• [TASK TO CARRY OUT]
Each line of the data that includes "this" must be copied.

------ STORED DATA ------

-- pv_equiv track=rewrite | github.com/zmd219-zz/2017-Projects | Z Danial - AirAnalytics Source.py | list_builder
-- ===== SOURCE A (Python) =====
-- def list_builder(range_start, range_length, item):
--     output_list = []
--     for i in range(range_start, range_length):
--         if item == 'i':
--             output_list.append(i)
--         else:
--             output_list.append(item)
--     return output_list
-- ===== SOURCE B (Python) =====
-- def list_builder(range_start, range_length, item):
--     n = range_length - range_start
--     if n <= 0:
--         return []
--     if item == 'i':
--         # doubling construction: out is always range_start..range_start+len(out)-1
--         out = [range_start]
--         while len(out) < n:
--             out = out + [x + len(out) for x in out]
--         return out[:n]
--     out = [item]
--     while len(out) < n:
--         out = out + out
--     return out[:n]
-- ===== Notes on version B (the rewrite author's own statement) =====
-- stated objective: alternative
-- what changed: Instead of one per-element loop that appends and re-tests item each iteration, B computes the target length once and grows the result by repeated doubling (out + shifted copy of out for the range case, out + out for the repeat case) in O(log n) bulk steps, then truncates to length n.
-- outside the precondition, e.g. on list_builder(0, 2, 'x'): A returns ['x', 'x'], B returns ['x', 'x']
import Mathlib
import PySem

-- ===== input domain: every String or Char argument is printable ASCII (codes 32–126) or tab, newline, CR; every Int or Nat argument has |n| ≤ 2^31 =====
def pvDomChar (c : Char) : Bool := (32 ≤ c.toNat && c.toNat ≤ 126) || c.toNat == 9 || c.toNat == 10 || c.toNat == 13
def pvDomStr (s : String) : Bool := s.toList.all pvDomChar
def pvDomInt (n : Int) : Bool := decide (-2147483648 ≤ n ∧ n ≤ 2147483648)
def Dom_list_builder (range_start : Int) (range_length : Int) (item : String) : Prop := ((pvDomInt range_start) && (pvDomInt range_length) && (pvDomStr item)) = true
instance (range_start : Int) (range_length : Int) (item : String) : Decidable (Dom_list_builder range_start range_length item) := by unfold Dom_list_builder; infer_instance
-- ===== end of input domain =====

-- B replaces A's per-element append loop (which re-tests item each iteration) by a single
-- length computation followed by repeated doubling of the output list (objective: alternative).

-- ===== PORT A =====
-- Note: in Python, when item != 'i' and the range is nonempty, A appends the STRING item,
-- so its result is not a list of ints; those inputs lie outside Pre_list_builder, and on them
-- this port's else branch uses the placeholder 0 (the branch is unreachable inside Pre_).
def list_builder (range_start : Int) (range_length : Int) (item : String) : List Int :=
  (PySem.List.pyRange range_start range_length 1).foldl
    (fun output_list i => if item == "i" then output_list ++ [i] else output_list ++ [0]) []

-- ===== PORT B =====
-- 'while len(out) < n: out = out + [x + len(out) for x in out]' (the extra '0 < out.length'
-- conjunct is a totality guard only; B always starts this loop from a singleton list).
def pvGrowI (n : Nat) (out : List Int) : List Int :=
  if _h : out.length < n ∧ 0 < out.length then
    pvGrowI n (out ++ out.map (fun x => x + (out.length : Int)))
  else out
termination_by n - out.length
decreasing_by simp; omega

-- 'while len(out) < n: out = out + out' (same totality guard).
def pvGrowS (n : Nat) (out : List Int) : List Int :=
  if _h : out.length < n ∧ 0 < out.length then pvGrowS n (out ++ out) else out
termination_by n - out.length
decreasing_by simp; omega

-- [item] * n outside Pre_ would be a list of strings; same placeholder 0, unreachable inside Pre_.
def list_builder_alt (range_start : Int) (range_length : Int) (item : String) : List Int :=
  let n := range_length - range_start
  if n ≤ 0 then []
  else if item == "i" then (pvGrowI n.toNat [range_start]).take n.toNat
  else (pvGrowS n.toNat [0]).take n.toNat

-- ===== PRECONDITION & SPEC =====
-- Pre_ excludes inputs where item != 'i' and the range is nonempty: there the Python A returns a
-- list of STRINGS, which is not a value of the declared return type List Int (B agrees with A
-- there too; the exclusion is forced by the typing, not by any behavioural difference).
def Pre_list_builder (range_start : Int) (range_length : Int) (item : String) : Prop :=
  item = "i" ∨ range_length ≤ range_start
instance (range_start : Int) (range_length : Int) (item : String) : Decidable (Pre_list_builder range_start range_length item) := by unfold Pre_list_builder; infer_instance
def pvWitness_list_builder : Int × Int × String := (0, 5, "i")
def Spec_list_builder (range_start : Int) (range_length : Int) (item : String) (out : List Int) : Prop := out = list_builder_alt range_start range_length item
instance (range_start : Int) (range_length : Int) (item : String) (out : List Int) : Decidable (Spec_list_builder range_start range_length item out) := by unfold Spec_list_builder; infer_instance

-- ===== CLAIM =====
def Claim_equal_list_builder : Prop := ∀ (range_start : Int) (range_length : Int) (item : String), Dom_list_builder range_start range_length item → Pre_list_builder range_start range_length item → Spec_list_builder range_start range_length item (list_builder range_start range_length item)

-- ===== LEMMAS AND PROOFS =====
-- the arithmetic progression a, a+1, …, a+L-1
def pvR (a : Int) (L : Nat) : List Int := (List.range L).map (fun k : Nat => a + (k : Int))

theorem pvR_length (a : Int) (L : Nat) : (pvR a L).length = L := by
  simp [pvR]

theorem pvR_double (a : Int) (L : Nat) :
    pvR a L ++ (pvR a L).map (fun x => x + (L : Int)) = pvR a (L + L) := by
  unfold pvR
  rw [List.range_add, List.map_append, List.map_map, List.map_map]
  congr 1
  apply List.map_congr_left
  intro k _
  simp
  ring

theorem pvGrowI_spec_aux (n : Nat) (a : Int) (k : Nat) :
    ∀ (out : List Int), n - out.length ≤ k → 0 < out.length → out = pvR a out.length →
    ∃ m, n ≤ m ∧ pvGrowI n out = pvR a m := by
  induction k with
  | zero =>
    intro out hk hpos hinv
    rw [pvGrowI, dif_neg (by omega)]
    exact ⟨out.length, by omega, hinv⟩
  | succ k ih =>
    intro out hk hpos hinv
    rw [pvGrowI]
    by_cases hc : out.length < n ∧ 0 < out.length
    · rw [dif_pos hc]
      apply ih
      · simp; omega
      · simp; omega
      · conv_lhs => rw [hinv, hinv]
        simp only [pvR_length]
        rw [pvR_double]
        congr 1
        simp
    · rw [dif_neg hc]
      exact ⟨out.length, by omega, hinv⟩

theorem pvGrowI_spec (n : Nat) (a : Int) (out : List Int)
    (hpos : 0 < out.length) (hinv : out = pvR a out.length) :
    ∃ m, n ≤ m ∧ pvGrowI n out = pvR a m :=
  pvGrowI_spec_aux n a n out (by omega) hpos hinv

theorem pvR_take (a : Int) (n m : Nat) (h : n ≤ m) :
    (pvR a m).take n = pvR a n := by
  unfold pvR
  rw [← List.map_take, List.take_range, Nat.min_eq_left h]

-- ===== VERDICT =====
theorem list_builder_spec : Claim_equal_list_builder := by
  intro a b item _ hpre
  unfold Spec_list_builder list_builder list_builder_alt
  rcases hpre with h | h
  · subst h
    simp only [beq_self_eq_true, if_true]
    by_cases hle : b - a ≤ 0
    · rw [PySem.List.pyRange_one_eq_nil (by omega), if_pos hle]
      simp
    · rw [if_neg hle]
      have h1 : ([a] : List Int) = pvR a ([a] : List Int).length := by
        simp [pvR]
      obtain ⟨m, hm, heq⟩ := pvGrowI_spec (b - a).toNat a [a] (by simp) h1
      rw [heq, pvR_take a _ m hm, PySem.List.pyRange_one, pvR]
      induction (b - a).toNat with
      | zero => simp
      | succ k ih =>
        rw [List.range_succ]
        simp [List.foldl_append, ih]
  · rw [PySem.List.pyRange_one_eq_nil h, if_pos (by omega)]
    simp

------

• [SOLUTION TO THE EXERCISE]
-- this port's else branch uses the placeholder 0 (the branch is unreachable inside Pre_).
-- conjunct is a totality guard only; B always starts this loop from a singleton list).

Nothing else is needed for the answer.